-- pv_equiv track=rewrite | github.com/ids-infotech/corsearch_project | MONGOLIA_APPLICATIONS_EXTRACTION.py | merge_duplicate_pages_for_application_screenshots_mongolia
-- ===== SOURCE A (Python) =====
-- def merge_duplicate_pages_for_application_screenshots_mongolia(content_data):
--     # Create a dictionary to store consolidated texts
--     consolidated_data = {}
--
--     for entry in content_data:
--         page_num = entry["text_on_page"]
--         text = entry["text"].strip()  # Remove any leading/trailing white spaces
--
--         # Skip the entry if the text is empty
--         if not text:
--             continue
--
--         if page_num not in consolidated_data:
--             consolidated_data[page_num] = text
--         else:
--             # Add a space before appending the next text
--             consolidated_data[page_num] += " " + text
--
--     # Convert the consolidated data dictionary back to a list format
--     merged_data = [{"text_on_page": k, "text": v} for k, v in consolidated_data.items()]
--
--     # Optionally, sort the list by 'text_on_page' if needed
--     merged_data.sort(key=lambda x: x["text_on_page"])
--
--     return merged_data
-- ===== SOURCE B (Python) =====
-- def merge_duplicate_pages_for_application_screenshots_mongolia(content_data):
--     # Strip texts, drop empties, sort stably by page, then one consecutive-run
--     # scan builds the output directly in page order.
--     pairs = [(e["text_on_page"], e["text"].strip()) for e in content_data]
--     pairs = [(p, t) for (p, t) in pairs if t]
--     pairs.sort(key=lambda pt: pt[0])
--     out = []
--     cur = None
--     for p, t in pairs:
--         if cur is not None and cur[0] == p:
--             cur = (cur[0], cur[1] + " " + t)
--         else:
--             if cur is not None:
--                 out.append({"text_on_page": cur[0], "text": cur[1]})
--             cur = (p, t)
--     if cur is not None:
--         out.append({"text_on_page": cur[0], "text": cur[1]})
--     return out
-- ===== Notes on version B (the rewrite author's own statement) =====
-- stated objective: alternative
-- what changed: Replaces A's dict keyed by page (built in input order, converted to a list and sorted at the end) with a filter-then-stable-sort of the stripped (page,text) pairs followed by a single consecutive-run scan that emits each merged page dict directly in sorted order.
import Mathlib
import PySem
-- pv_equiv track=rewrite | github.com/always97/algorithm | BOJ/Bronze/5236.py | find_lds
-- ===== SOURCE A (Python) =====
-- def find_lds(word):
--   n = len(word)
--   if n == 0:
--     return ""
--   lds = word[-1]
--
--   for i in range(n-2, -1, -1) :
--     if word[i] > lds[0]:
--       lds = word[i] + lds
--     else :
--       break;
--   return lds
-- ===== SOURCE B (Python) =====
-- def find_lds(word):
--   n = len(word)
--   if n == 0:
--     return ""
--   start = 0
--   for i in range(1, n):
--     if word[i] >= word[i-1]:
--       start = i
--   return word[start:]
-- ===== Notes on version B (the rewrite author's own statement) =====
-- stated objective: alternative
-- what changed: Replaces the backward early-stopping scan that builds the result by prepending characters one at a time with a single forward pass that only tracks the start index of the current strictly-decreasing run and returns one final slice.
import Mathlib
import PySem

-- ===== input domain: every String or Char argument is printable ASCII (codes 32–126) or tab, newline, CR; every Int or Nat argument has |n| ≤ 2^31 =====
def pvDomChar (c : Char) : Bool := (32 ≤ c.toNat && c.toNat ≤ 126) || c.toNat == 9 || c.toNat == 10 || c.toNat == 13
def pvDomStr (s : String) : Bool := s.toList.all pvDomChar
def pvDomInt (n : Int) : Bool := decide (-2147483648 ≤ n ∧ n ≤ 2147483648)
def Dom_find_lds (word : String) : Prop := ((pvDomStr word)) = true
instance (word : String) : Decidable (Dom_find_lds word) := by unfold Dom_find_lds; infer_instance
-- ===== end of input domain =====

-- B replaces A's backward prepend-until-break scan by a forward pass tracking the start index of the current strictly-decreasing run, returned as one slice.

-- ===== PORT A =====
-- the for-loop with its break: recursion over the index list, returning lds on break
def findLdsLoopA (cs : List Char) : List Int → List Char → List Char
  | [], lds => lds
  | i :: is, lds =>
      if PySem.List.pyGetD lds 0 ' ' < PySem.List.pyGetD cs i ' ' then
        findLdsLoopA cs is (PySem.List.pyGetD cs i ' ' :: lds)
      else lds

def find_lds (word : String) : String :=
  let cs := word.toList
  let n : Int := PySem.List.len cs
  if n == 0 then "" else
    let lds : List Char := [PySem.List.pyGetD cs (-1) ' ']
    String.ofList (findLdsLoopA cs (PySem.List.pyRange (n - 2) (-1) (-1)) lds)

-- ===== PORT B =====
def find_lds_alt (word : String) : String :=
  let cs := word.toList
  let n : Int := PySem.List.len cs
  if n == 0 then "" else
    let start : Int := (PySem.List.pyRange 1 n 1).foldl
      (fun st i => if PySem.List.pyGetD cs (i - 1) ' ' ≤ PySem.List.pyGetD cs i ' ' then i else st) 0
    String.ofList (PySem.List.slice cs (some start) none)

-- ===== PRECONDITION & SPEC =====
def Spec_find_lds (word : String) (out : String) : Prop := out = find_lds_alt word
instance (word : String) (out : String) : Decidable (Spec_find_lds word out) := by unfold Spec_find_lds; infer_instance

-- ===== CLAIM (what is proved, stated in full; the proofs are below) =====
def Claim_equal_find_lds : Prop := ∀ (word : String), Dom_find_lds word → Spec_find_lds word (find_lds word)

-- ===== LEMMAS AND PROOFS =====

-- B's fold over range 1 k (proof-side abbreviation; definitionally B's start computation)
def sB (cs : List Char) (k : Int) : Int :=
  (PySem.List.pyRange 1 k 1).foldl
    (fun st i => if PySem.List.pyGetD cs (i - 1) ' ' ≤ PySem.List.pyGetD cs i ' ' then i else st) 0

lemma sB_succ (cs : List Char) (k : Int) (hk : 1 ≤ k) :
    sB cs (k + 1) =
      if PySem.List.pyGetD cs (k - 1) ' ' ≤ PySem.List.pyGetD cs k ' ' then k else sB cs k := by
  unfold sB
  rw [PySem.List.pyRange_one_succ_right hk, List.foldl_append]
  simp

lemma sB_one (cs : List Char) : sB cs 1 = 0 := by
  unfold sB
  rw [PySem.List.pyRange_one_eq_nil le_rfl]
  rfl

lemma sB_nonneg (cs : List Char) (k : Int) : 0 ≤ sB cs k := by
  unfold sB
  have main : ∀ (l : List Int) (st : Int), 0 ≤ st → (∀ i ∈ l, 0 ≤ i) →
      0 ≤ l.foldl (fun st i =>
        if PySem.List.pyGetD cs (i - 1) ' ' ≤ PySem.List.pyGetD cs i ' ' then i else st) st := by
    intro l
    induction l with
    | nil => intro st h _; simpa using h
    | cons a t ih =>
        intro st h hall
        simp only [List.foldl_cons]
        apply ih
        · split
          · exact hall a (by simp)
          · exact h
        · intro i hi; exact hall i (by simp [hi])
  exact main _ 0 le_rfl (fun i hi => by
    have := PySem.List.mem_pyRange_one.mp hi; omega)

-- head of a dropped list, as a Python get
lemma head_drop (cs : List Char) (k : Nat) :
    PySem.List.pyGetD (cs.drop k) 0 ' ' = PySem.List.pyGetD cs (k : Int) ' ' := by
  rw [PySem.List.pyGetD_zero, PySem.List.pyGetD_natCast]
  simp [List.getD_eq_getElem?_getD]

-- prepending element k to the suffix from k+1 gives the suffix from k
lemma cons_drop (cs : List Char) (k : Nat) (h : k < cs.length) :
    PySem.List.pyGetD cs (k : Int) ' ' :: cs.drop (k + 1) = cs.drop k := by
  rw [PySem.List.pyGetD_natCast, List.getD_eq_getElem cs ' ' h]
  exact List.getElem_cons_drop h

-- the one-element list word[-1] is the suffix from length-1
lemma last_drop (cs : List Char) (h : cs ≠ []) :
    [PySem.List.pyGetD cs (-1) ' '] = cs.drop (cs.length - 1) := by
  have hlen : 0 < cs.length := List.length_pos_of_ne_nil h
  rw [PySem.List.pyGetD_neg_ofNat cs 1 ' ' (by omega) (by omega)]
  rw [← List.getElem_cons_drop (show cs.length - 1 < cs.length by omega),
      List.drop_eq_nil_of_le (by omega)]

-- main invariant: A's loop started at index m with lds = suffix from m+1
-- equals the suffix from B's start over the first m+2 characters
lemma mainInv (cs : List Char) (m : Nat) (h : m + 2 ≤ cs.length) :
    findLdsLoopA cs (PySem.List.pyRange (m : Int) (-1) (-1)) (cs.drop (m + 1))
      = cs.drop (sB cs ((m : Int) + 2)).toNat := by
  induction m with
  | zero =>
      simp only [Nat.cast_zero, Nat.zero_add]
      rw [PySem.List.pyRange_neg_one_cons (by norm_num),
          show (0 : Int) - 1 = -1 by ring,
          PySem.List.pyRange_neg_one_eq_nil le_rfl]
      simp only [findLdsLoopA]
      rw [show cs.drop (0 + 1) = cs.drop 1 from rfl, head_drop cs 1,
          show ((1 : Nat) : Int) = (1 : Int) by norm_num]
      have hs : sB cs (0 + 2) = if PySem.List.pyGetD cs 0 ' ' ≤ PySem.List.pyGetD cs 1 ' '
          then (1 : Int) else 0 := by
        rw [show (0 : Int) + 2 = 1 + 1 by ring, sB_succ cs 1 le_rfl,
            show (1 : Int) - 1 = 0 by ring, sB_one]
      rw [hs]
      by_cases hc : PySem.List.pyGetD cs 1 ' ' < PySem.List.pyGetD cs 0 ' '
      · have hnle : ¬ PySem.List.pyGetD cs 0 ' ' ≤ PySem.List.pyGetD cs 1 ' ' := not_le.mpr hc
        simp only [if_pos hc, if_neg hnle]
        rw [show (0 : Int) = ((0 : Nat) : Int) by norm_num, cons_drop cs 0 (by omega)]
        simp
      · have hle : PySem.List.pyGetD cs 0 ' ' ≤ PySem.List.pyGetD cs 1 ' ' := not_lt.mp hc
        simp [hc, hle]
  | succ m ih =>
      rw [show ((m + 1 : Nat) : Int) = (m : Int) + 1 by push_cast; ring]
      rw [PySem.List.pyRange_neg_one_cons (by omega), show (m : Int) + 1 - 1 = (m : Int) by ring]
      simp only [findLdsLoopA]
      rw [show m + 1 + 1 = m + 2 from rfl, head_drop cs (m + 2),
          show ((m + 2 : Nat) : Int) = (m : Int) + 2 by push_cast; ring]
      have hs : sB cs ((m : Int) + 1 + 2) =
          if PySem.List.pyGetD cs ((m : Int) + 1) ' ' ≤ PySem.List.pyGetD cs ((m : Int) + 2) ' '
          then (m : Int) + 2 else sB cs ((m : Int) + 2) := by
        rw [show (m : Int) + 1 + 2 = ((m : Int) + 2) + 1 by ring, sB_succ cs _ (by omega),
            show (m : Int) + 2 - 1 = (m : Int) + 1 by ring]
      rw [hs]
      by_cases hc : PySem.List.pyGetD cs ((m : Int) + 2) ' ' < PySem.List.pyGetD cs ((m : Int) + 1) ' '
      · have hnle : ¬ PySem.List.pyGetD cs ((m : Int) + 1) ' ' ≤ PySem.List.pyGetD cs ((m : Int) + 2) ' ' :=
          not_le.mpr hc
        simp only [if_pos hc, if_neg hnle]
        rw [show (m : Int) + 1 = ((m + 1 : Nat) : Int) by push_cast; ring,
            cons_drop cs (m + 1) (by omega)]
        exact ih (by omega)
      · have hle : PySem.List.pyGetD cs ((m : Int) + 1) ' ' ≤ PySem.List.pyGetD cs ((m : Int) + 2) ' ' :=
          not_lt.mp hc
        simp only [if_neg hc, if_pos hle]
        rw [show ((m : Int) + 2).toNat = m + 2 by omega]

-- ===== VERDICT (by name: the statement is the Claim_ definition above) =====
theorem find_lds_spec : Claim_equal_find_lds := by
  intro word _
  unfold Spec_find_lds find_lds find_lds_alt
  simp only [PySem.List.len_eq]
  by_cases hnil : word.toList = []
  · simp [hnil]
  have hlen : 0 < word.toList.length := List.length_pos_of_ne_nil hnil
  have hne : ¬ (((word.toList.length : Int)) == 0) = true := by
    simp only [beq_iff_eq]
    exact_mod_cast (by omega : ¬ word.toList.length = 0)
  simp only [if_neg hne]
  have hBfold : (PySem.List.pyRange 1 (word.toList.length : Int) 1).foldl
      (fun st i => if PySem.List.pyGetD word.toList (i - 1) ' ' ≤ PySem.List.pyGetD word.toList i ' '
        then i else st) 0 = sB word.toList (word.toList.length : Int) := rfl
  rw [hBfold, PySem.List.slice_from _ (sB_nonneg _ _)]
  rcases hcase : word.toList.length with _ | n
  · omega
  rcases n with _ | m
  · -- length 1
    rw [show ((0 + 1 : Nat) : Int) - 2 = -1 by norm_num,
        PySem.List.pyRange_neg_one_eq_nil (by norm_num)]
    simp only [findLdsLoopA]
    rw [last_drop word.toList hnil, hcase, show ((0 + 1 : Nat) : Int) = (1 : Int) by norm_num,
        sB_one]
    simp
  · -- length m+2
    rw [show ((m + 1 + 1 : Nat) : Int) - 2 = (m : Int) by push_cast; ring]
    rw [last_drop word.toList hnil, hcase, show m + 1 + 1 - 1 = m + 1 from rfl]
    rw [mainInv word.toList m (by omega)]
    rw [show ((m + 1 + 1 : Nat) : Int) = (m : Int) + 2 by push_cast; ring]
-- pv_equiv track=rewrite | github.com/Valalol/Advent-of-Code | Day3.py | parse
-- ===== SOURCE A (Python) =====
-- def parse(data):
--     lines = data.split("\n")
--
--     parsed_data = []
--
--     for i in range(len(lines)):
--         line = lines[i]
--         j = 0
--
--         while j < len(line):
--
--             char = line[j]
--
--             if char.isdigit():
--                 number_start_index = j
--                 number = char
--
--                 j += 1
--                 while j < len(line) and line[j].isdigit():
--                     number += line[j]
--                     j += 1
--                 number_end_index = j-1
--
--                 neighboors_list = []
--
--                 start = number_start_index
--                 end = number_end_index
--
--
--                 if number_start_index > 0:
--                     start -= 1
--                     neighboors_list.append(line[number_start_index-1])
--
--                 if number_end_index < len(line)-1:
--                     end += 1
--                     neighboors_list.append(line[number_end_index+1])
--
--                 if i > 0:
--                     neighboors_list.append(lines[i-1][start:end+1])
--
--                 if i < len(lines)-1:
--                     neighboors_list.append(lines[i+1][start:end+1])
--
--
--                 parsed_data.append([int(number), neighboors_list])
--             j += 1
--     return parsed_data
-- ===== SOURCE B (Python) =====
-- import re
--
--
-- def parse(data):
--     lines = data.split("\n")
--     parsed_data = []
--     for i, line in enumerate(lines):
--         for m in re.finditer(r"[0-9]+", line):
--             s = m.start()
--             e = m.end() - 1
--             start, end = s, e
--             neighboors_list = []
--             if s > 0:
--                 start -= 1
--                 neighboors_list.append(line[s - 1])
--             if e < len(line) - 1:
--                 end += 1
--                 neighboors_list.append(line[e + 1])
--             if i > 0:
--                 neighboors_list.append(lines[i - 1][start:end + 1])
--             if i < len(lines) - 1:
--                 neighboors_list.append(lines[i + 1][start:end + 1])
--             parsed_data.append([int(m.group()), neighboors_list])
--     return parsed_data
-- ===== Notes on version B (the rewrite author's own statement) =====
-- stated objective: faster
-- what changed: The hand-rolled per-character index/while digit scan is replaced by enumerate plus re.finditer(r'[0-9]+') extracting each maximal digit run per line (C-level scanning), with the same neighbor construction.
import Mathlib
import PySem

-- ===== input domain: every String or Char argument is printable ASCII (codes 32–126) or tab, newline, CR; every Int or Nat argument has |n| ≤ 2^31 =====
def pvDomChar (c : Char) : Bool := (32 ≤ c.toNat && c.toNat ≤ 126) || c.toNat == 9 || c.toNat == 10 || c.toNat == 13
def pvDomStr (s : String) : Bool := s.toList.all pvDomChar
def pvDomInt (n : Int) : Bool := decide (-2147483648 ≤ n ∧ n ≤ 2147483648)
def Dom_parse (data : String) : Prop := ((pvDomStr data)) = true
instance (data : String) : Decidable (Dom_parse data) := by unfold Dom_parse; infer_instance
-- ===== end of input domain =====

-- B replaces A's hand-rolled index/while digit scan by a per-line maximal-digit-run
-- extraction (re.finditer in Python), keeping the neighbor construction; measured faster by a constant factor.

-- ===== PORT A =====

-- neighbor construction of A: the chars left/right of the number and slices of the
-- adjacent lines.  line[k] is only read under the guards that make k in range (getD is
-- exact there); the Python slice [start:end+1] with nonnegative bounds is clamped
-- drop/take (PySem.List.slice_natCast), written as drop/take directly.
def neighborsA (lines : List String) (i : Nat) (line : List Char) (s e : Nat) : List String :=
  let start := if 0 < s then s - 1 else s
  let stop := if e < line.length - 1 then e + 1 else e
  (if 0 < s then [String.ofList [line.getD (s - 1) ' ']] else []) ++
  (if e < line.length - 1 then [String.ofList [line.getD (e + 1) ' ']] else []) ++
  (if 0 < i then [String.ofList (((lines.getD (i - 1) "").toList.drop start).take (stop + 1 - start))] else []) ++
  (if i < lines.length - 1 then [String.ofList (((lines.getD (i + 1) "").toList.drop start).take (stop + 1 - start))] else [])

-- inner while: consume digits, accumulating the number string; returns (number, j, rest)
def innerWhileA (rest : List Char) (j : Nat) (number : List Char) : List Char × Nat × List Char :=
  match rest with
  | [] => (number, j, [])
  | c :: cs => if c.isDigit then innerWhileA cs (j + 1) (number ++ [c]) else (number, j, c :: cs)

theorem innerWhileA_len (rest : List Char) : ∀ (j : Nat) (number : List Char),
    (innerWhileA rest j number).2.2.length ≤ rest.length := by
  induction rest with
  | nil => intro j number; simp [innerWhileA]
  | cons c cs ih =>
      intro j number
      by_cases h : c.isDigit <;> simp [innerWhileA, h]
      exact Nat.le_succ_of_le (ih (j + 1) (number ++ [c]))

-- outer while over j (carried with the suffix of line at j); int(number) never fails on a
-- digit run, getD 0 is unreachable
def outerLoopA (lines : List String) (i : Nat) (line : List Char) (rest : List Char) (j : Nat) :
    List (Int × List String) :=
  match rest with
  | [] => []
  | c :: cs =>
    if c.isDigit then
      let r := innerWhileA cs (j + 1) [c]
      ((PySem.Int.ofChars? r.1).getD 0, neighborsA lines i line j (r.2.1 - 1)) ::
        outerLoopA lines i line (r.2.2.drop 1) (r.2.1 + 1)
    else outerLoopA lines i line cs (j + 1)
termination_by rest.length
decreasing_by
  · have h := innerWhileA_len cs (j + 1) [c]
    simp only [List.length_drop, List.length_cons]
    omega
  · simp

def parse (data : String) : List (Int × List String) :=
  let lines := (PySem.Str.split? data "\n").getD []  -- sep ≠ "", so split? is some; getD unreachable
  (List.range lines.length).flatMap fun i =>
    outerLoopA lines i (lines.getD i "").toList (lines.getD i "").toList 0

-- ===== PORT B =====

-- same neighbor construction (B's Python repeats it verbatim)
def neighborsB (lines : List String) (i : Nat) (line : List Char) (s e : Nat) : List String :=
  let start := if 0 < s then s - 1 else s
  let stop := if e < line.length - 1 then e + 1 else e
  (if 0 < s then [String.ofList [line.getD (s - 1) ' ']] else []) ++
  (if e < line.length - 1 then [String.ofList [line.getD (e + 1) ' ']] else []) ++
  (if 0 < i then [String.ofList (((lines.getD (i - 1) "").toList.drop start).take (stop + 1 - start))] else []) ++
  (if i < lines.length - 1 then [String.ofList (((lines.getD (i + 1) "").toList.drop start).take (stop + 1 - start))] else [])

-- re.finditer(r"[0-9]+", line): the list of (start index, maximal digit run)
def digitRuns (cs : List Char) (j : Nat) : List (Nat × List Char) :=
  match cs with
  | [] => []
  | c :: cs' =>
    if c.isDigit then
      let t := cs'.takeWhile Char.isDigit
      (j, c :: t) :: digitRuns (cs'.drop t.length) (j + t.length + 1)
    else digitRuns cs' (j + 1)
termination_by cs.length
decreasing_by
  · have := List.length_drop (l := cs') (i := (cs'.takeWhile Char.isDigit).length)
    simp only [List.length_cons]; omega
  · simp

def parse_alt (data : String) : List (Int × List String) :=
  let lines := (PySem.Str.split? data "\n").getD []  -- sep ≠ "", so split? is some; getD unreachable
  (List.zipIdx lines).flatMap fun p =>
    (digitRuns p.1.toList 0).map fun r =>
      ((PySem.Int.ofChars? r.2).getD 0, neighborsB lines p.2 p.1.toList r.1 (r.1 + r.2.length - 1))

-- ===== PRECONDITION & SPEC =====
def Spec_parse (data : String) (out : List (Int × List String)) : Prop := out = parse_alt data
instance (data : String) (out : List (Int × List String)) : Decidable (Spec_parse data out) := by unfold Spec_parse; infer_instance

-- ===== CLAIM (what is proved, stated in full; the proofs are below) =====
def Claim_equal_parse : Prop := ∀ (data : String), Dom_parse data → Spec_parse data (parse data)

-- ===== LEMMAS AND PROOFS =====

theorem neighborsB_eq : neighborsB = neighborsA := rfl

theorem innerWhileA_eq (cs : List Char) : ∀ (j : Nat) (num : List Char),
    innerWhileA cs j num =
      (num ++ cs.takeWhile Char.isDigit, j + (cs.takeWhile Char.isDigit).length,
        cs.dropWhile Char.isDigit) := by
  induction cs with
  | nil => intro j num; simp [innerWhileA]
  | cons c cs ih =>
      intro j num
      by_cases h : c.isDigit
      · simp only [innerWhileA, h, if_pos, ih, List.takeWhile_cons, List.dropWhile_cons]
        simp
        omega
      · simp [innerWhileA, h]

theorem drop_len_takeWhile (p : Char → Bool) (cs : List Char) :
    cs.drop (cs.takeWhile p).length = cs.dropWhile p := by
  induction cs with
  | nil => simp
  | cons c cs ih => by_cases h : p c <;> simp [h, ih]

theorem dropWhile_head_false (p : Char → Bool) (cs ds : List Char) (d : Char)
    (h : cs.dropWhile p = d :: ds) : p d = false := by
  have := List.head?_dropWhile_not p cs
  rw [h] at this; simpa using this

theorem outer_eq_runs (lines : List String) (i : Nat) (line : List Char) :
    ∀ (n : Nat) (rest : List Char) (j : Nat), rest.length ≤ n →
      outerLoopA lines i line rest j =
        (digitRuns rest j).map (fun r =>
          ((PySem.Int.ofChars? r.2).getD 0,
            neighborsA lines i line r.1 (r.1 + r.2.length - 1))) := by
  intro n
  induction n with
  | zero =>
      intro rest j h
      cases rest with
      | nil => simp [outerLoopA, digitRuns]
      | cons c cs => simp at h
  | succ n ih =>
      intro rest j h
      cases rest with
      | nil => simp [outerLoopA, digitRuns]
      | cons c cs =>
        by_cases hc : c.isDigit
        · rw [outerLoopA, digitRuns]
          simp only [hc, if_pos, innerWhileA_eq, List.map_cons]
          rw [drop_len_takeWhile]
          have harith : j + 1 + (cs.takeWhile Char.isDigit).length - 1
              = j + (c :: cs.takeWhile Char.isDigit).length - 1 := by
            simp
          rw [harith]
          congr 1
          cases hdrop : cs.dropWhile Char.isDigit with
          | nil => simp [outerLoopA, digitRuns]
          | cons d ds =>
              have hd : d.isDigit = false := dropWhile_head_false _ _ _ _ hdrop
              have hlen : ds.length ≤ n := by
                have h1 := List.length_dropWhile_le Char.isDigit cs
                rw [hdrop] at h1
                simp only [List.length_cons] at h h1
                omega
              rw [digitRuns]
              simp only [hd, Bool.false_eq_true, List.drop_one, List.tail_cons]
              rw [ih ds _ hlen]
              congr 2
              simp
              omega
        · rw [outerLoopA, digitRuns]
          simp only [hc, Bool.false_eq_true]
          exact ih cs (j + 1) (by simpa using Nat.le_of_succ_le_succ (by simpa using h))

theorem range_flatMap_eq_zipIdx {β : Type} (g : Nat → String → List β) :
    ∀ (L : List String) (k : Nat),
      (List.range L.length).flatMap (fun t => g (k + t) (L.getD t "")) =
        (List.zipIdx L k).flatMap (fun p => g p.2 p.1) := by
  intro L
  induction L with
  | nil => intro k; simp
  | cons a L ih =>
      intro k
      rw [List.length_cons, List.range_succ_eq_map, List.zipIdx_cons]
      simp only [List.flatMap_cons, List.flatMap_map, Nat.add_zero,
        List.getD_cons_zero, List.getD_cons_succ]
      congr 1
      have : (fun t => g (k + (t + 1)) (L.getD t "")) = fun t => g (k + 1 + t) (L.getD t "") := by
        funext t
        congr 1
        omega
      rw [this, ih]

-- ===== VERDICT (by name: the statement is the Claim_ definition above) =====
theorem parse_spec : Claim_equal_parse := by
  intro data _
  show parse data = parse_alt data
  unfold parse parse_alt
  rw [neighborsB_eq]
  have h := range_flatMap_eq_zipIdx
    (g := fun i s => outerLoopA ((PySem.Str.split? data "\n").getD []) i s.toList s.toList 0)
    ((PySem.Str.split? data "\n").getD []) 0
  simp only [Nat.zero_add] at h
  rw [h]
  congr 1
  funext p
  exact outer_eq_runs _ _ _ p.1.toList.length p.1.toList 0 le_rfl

════════

**What you have to do**
Copy the entries word for word. Start at the first line and end with the line containing "if page_num not".

**Solution**
-- pv_equiv track=rewrite | github.com/ids-infotech/corsearch_project | MONGOLIA_APPLICATIONS_EXTRACTION.py | merge_duplicate_pages_for_application_screenshots_mongolia
-- ===== SOURCE A (Python) =====
-- def merge_duplicate_pages_for_application_screenshots_mongolia(content_data):
--     # Create a dictionary to store consolidated texts
--     consolidated_data = {}
--
--     for entry in content_data:
--         page_num = entry["text_on_page"]
--         text = entry["text"].strip()  # Remove any leading/trailing white spaces
--
--         # Skip the entry if the text is empty
--         if not text:
--             continue
--
--         if page_num not in consolidated_data:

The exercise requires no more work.